The vinyl ethers have only to be compounds containing at least one vinyl ether group per molecule. The vinyl ethers are not limited and may each be a monofunctional vinyl ether or a multifunctional vinyl ether. The monofunctional vinyl ether refers to a compound containing one vinyl ether group per molecule. The multifunctional vinyl ether refers to a compound containing two or more vinyl ether groups per molecule. Among them, multifunctional vinyl ethers are preferred from the viewpoint of precision of microstructure transfer.
Specifically, the vinyl ethers are exemplified by cyclic vinyl ethers (vinyl ethers containing a cyclic ether group such as oxirane ring, oxetane ring, or oxolane ring) such as isosorbide divinyl ether and oxanorbornene divinyl ether; aryl vinyl ethers such as phenyl vinyl ether; alkyl vinyl ethers such as n-butyl vinyl ether and octyl vinyl ether; cycloalkyl vinyl ethers such as cyclohexyl vinyl ether; and multifunctional vinyl ethers such as hydroquinone divinyl ether, 1,4-butanediol divinyl ether, cyclohexane divinyl ether, and cyclohexanedimethanol divinyl ether. The vinyl ethers for use herein are also exemplified by 2-hydroxyethyl vinyl ether (HEVE), diethylene glycol monovinyl ether (DEGV), 2-hydroxybutyl vinyl ether (HBVE), triethylene glycol divinyl ether (TEGDVE), and polyethylene glycol divinyl ether (PEGDVE). These may be available typically as products supplied by Maruzen Petrochemical Co., Ltd. The vinyl ethers for use herein are further exemplified by vinyl ethers containing one or more substituents at the alpha position and/or beta position (on carbon at the alpha position and/or beta position of ether oxygen). The substituents are exemplified by alkyl, aryl, and alkoxy.
The oxetanes have only to be compounds containing at least one oxetanyl group per molecule. The oxetanes are not limited and may each be either a monofunctional oxetane or a multifunctional oxetane. The monofunctional oxetane refers to a compound containing one oxetanyl group per molecule. The multifunctional oxetane refers to a compound containing two or more oxetanyl groups per molecule. Among them, multifunctional oxetanes are particularly preferred from the viewpoint of precision of microstructure transfer.

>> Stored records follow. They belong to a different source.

-- ===== LEMMAS AND PROOFS =====

lemma foldl_min_le_init (t : List Int) (h : Int) : t.foldl min h ≤ h := by
  induction t generalizing h with
  | nil => simp
  | cons x xs ih => simpa using le_trans (ih (min h x)) (min_le_left _ _)

lemma foldl_min_mem (t : List Int) (h : Int) : t.foldl min h ∈ h :: t := by
  induction t generalizing h with
  | nil => simp
  | cons x xs ih =>
    have h0 : List.foldl min h (x :: xs) = List.foldl min (min h x) xs := rfl
    rw [h0]
    rcases List.mem_cons.1 (ih (min h x)) with hm | hm
    · rw [hm]
      rcases le_total h x with hle | hle
      · simp [min_eq_left hle]
      · simp [min_eq_right hle]
    · simp [hm]

lemma foldl_min_le (t : List Int) (h : Int) : ∀ x ∈ h :: t, t.foldl min h ≤ x := by
  induction t generalizing h with
  | nil => intro x hx; simp at hx; simp [hx]
  | cons y ys ih =>
    intro x hx
    rcases List.mem_cons.1 hx with rfl | hx
    · exact foldl_min_le_init _ _
    · rcases List.mem_cons.1 hx with rfl | hx
      · exact le_trans (foldl_min_le_init ys (min h x)) (min_le_right _ _)
      · exact ih (min h y) x (List.mem_cons_of_mem _ hx)

-- the min of a list is determined by membership + lower bound, so it is perm-invariant
lemma min_eq_of_perm {a : Int} {as' : List Int} {b : Int} {bs' : List Int}
    (hp : (a :: as').Perm (b :: bs')) : as'.foldl min a = bs'.foldl min b := by
  have h1 : as'.foldl min a ∈ b :: bs' := hp.mem_iff.1 (foldl_min_mem _ _)
  have h2 : bs'.foldl min b ∈ a :: as' := hp.symm.mem_iff.1 (foldl_min_mem _ _)
  exact le_antisymm (foldl_min_le _ _ _ h2) (foldl_min_le _ _ _ h1)

-- the last element of a descending-sorted nonempty list is its minimum
lemma getLast_eq_min (h : Int) (t : List Int)
    (hs : (h :: t).Pairwise (fun a b => b ≤ a)) :
    (h :: t).getLast (List.cons_ne_nil h t) = t.foldl min h := by
  have hg := List.pairwise_iff_getElem.1 hs
  have hlenpos : 0 < (h :: t).length := by simp
  have hlast : (h :: t).getLast (List.cons_ne_nil h t) = (h :: t)[(h :: t).length - 1] :=
    List.getLast_eq_getElem _
  refine le_antisymm ?_ ?_
  · obtain ⟨i, hi, hival⟩ := List.mem_iff_getElem.1 (foldl_min_mem t h)
    rw [hlast, ← hival]
    rcases Nat.lt_or_ge i ((h :: t).length - 1) with hlt | hge
    · exact hg i ((h :: t).length - 1) hi (by omega) hlt
    · have : i = (h :: t).length - 1 := by omega
      simp [this]
  · exact foldl_min_le t h _ (hlast ▸ List.getElem_mem _)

Specifically, the oxetanes are exemplified by 3-ethyl-3-(phenoxymethyl)oxetane (POX), di[1-ethyl(3-oxetanyl)]methyl ether (DOX), 3-ethyl-3-(2-ethylhexyloxymethyl)oxetane (EHOX), 3-ethyl-3-{[3-(triethoxysilyl)propoxy]methyl}oxetane (TESOX), oxetanylsilsesquioxane (OX-SQ), phenol novolac oxetane (PNOX-1009), 3-ethyl-3-hydroxymethyloxetane (OXA), 3-ethyl-3-(2-ethylhexyloxymethyl)oxetane (EHOX), 1,4-bis[(3-ethyl-3-oxetanylmethoxy)methyl]benzene (XDO), and 1,3-bis[(1-ethyl-3-oxetanyl)methoxy]benzene (RSOX). These may be available typically as products supplied by Toagosei Co., Ltd.
The other cationically polymerizable compounds for use herein are also exemplified by compounds containing two or more different cationically polymerizable groups per molecule, such as 3,3-dimethanol divinyl ether oxetane containing both an oxetanyl group and a vinyl ether group.
The photocurable composition according to the present invention may include each of different other cationically polymerizable compounds alone or in combination.
The photocurable composition according to the present invention may contain the cationically polymerizable compound (A) in a content (blending quantity) not critical, but preferably from 50 to 99.5 percent by weight, more preferably from 80 to 99 percent by weight, and furthermore preferably from 85 to 98 percent by weight, based on the total amount (100 percent by weight) of the photocurable composition. When the photocurable composition includes an organic solvent, the term “total amount” refers to the total amount of the photocurable composition excluding the organic solvent. The photocurable composition, if containing the cationically polymerizable compound (A) in a content less than 50 percent by weight, may undergo insufficient curing and may fail to give a pattern with good precision. In contrast, the photocurable composition, if containing the cationically polymerizable compound (A) in a content greater than 99.5 percent by weight, may undergo insufficient curing because of a relatively low content of the photoacid generator (B).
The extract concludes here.